START Records

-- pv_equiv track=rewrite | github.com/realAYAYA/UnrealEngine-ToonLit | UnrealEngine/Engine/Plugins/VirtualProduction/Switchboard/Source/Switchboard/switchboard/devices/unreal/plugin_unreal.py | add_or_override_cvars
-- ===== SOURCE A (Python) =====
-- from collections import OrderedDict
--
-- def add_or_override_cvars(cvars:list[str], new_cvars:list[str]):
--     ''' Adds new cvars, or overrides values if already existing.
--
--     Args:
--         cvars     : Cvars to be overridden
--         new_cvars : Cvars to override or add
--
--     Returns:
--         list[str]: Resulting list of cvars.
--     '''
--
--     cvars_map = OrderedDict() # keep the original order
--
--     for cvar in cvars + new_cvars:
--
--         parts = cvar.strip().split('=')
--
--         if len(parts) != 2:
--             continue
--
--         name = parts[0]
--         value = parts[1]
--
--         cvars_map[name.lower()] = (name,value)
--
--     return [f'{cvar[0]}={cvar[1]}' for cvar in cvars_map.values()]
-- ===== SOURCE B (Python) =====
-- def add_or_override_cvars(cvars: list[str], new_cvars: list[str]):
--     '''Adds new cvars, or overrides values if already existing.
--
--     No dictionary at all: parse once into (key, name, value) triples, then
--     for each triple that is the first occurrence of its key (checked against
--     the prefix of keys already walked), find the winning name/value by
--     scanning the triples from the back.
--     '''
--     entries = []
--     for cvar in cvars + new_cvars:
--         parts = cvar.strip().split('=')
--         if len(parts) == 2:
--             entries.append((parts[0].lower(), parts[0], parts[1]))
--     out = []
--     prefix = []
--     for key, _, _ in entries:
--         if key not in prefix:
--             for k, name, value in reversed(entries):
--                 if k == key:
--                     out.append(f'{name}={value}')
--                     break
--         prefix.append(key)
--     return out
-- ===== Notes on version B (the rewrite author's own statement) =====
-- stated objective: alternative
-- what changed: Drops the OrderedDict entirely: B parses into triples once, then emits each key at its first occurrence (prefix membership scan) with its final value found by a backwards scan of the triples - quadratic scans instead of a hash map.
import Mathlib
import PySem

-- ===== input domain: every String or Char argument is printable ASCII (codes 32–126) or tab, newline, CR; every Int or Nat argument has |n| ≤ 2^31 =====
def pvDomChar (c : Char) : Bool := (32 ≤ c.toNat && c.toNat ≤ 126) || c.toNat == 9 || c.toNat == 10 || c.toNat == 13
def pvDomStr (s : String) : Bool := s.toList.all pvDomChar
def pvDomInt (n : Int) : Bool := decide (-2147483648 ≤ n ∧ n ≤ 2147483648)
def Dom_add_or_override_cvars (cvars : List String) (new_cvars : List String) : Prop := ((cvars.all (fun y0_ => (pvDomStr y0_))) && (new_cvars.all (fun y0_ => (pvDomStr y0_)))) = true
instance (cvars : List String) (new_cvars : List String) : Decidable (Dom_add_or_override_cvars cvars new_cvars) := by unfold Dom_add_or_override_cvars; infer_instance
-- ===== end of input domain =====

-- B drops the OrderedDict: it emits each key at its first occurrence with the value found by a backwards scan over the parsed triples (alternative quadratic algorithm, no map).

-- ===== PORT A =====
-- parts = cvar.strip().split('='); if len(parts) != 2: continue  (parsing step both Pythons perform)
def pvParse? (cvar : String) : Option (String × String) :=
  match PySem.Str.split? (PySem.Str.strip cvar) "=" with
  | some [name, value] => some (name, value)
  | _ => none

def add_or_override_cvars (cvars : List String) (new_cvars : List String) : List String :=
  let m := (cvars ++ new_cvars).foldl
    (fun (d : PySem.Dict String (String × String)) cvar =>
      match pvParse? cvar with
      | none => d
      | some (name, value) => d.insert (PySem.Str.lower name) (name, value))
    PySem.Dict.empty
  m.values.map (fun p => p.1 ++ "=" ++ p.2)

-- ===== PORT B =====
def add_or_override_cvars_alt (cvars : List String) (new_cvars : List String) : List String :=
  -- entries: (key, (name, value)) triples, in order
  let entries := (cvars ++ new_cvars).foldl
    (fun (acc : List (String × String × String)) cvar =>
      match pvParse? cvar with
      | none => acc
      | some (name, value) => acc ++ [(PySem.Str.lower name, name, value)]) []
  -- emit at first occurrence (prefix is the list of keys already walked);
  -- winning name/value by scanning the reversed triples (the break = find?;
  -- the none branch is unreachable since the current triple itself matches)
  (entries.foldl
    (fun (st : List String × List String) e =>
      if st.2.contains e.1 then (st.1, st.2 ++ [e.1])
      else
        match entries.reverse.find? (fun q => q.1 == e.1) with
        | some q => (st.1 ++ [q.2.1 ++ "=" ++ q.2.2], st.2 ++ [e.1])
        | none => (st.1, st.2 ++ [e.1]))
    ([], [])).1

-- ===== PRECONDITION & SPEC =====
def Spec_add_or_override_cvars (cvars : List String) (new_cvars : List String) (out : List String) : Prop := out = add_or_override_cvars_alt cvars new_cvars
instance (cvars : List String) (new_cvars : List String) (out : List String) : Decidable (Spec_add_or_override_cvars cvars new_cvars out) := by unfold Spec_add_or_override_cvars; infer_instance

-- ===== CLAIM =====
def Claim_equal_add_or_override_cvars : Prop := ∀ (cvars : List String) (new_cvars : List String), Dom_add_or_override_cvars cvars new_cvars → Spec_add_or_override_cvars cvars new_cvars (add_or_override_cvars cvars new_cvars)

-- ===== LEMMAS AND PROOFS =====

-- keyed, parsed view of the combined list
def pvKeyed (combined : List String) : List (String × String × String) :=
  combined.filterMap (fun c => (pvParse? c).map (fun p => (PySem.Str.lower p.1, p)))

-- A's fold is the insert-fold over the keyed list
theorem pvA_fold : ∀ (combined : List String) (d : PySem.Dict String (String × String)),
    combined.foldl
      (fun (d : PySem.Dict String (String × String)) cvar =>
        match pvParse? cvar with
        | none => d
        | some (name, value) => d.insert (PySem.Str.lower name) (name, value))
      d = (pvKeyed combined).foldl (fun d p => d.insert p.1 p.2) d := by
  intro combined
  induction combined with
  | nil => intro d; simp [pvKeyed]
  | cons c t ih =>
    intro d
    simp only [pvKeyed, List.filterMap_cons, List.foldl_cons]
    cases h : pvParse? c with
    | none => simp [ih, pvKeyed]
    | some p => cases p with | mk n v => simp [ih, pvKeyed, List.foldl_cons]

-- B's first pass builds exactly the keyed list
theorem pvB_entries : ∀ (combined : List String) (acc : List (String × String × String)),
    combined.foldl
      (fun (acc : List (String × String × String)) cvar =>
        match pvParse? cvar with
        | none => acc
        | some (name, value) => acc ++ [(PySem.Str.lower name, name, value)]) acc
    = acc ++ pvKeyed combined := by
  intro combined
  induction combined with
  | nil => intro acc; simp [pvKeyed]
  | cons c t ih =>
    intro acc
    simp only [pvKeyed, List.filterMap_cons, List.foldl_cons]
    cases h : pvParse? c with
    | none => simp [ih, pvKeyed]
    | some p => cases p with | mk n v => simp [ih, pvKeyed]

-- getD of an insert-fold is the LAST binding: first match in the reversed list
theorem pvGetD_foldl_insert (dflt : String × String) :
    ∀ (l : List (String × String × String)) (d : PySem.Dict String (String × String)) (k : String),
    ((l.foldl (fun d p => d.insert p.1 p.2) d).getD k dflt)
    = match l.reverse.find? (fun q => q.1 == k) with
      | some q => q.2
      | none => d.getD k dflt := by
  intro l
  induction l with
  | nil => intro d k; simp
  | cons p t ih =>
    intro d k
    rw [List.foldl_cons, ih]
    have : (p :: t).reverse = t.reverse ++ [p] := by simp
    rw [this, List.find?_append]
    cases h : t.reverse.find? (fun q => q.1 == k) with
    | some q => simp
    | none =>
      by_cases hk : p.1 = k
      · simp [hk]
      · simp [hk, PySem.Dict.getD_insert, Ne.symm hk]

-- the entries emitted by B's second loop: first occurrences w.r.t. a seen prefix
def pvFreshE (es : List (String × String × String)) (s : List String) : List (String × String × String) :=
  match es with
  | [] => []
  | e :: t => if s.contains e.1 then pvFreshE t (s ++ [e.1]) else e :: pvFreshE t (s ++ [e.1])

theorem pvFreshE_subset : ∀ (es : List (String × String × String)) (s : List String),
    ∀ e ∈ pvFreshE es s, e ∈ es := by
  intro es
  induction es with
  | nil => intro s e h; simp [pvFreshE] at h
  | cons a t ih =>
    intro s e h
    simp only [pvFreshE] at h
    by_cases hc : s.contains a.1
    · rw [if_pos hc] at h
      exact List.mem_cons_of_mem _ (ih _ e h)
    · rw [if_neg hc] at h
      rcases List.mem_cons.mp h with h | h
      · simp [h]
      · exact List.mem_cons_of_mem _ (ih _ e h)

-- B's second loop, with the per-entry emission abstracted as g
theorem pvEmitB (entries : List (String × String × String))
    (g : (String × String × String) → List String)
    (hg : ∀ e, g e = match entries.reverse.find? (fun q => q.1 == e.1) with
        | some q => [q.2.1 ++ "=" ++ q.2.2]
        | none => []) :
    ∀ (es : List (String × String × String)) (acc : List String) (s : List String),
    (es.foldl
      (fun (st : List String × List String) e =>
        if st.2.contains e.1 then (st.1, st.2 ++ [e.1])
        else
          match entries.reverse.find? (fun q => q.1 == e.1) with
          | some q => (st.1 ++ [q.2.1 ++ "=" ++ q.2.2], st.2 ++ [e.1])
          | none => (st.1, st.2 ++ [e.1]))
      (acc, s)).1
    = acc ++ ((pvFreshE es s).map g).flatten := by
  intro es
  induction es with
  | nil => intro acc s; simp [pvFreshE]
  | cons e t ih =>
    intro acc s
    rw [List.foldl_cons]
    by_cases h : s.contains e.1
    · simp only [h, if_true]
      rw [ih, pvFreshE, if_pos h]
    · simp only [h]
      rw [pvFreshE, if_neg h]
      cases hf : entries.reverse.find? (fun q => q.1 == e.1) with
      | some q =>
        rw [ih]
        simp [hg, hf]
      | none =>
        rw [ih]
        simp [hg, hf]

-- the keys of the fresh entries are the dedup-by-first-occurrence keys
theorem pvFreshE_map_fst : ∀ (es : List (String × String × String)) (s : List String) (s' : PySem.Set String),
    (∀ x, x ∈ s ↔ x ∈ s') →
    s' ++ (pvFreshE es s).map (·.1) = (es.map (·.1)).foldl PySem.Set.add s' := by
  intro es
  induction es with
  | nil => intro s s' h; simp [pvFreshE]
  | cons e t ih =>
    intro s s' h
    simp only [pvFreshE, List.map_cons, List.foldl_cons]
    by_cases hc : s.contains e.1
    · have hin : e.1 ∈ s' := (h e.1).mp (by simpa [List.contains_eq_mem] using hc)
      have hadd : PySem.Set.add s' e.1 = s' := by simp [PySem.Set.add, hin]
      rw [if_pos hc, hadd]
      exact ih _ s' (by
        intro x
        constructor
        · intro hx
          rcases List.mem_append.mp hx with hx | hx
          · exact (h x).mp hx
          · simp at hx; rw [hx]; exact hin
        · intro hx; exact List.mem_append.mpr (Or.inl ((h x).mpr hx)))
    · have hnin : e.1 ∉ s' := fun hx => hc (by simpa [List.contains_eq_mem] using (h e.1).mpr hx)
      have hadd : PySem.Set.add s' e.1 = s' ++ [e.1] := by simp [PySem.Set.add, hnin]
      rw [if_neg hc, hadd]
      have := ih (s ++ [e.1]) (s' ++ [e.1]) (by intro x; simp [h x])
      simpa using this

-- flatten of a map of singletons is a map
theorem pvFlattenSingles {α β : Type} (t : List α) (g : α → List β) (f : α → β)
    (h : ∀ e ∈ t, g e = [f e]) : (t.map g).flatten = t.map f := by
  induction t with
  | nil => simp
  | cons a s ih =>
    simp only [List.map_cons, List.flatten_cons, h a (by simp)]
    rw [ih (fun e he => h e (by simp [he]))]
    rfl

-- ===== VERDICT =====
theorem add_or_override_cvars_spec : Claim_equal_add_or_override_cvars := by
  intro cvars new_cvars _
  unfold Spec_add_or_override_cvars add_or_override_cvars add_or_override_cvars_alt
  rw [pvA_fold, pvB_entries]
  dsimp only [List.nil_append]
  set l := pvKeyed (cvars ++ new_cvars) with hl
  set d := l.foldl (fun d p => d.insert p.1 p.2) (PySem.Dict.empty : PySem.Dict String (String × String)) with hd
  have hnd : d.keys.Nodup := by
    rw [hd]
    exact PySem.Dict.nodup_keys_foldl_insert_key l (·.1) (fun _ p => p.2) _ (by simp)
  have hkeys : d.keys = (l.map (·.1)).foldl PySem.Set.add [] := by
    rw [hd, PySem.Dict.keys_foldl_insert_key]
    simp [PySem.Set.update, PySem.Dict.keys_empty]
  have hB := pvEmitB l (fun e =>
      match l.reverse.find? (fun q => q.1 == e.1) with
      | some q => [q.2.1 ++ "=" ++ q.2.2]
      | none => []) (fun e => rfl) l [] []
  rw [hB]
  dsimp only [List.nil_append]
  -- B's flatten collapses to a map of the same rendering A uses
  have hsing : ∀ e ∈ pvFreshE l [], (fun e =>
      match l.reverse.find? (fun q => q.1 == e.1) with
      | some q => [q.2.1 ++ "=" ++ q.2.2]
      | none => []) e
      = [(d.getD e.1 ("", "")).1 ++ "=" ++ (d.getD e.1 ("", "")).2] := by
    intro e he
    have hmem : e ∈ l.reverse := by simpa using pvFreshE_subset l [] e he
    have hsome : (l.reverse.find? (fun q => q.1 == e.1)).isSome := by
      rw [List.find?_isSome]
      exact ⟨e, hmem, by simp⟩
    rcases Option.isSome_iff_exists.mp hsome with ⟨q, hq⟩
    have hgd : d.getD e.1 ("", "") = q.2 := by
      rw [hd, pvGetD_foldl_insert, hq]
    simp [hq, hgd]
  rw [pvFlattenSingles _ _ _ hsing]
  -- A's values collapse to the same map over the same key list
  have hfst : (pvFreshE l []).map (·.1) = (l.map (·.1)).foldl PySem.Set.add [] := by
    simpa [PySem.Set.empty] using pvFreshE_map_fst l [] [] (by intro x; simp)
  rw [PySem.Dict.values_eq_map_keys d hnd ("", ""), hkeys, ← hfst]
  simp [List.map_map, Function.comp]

END Records

Where does the word "Option" appear in the records? Copy every line that holds it.

* _Reply to the exercise_:
def pvParse? (cvar : String) : Option (String × String) :=
    rcases Option.isSome_iff_exists.mp hsome with ⟨q, hq⟩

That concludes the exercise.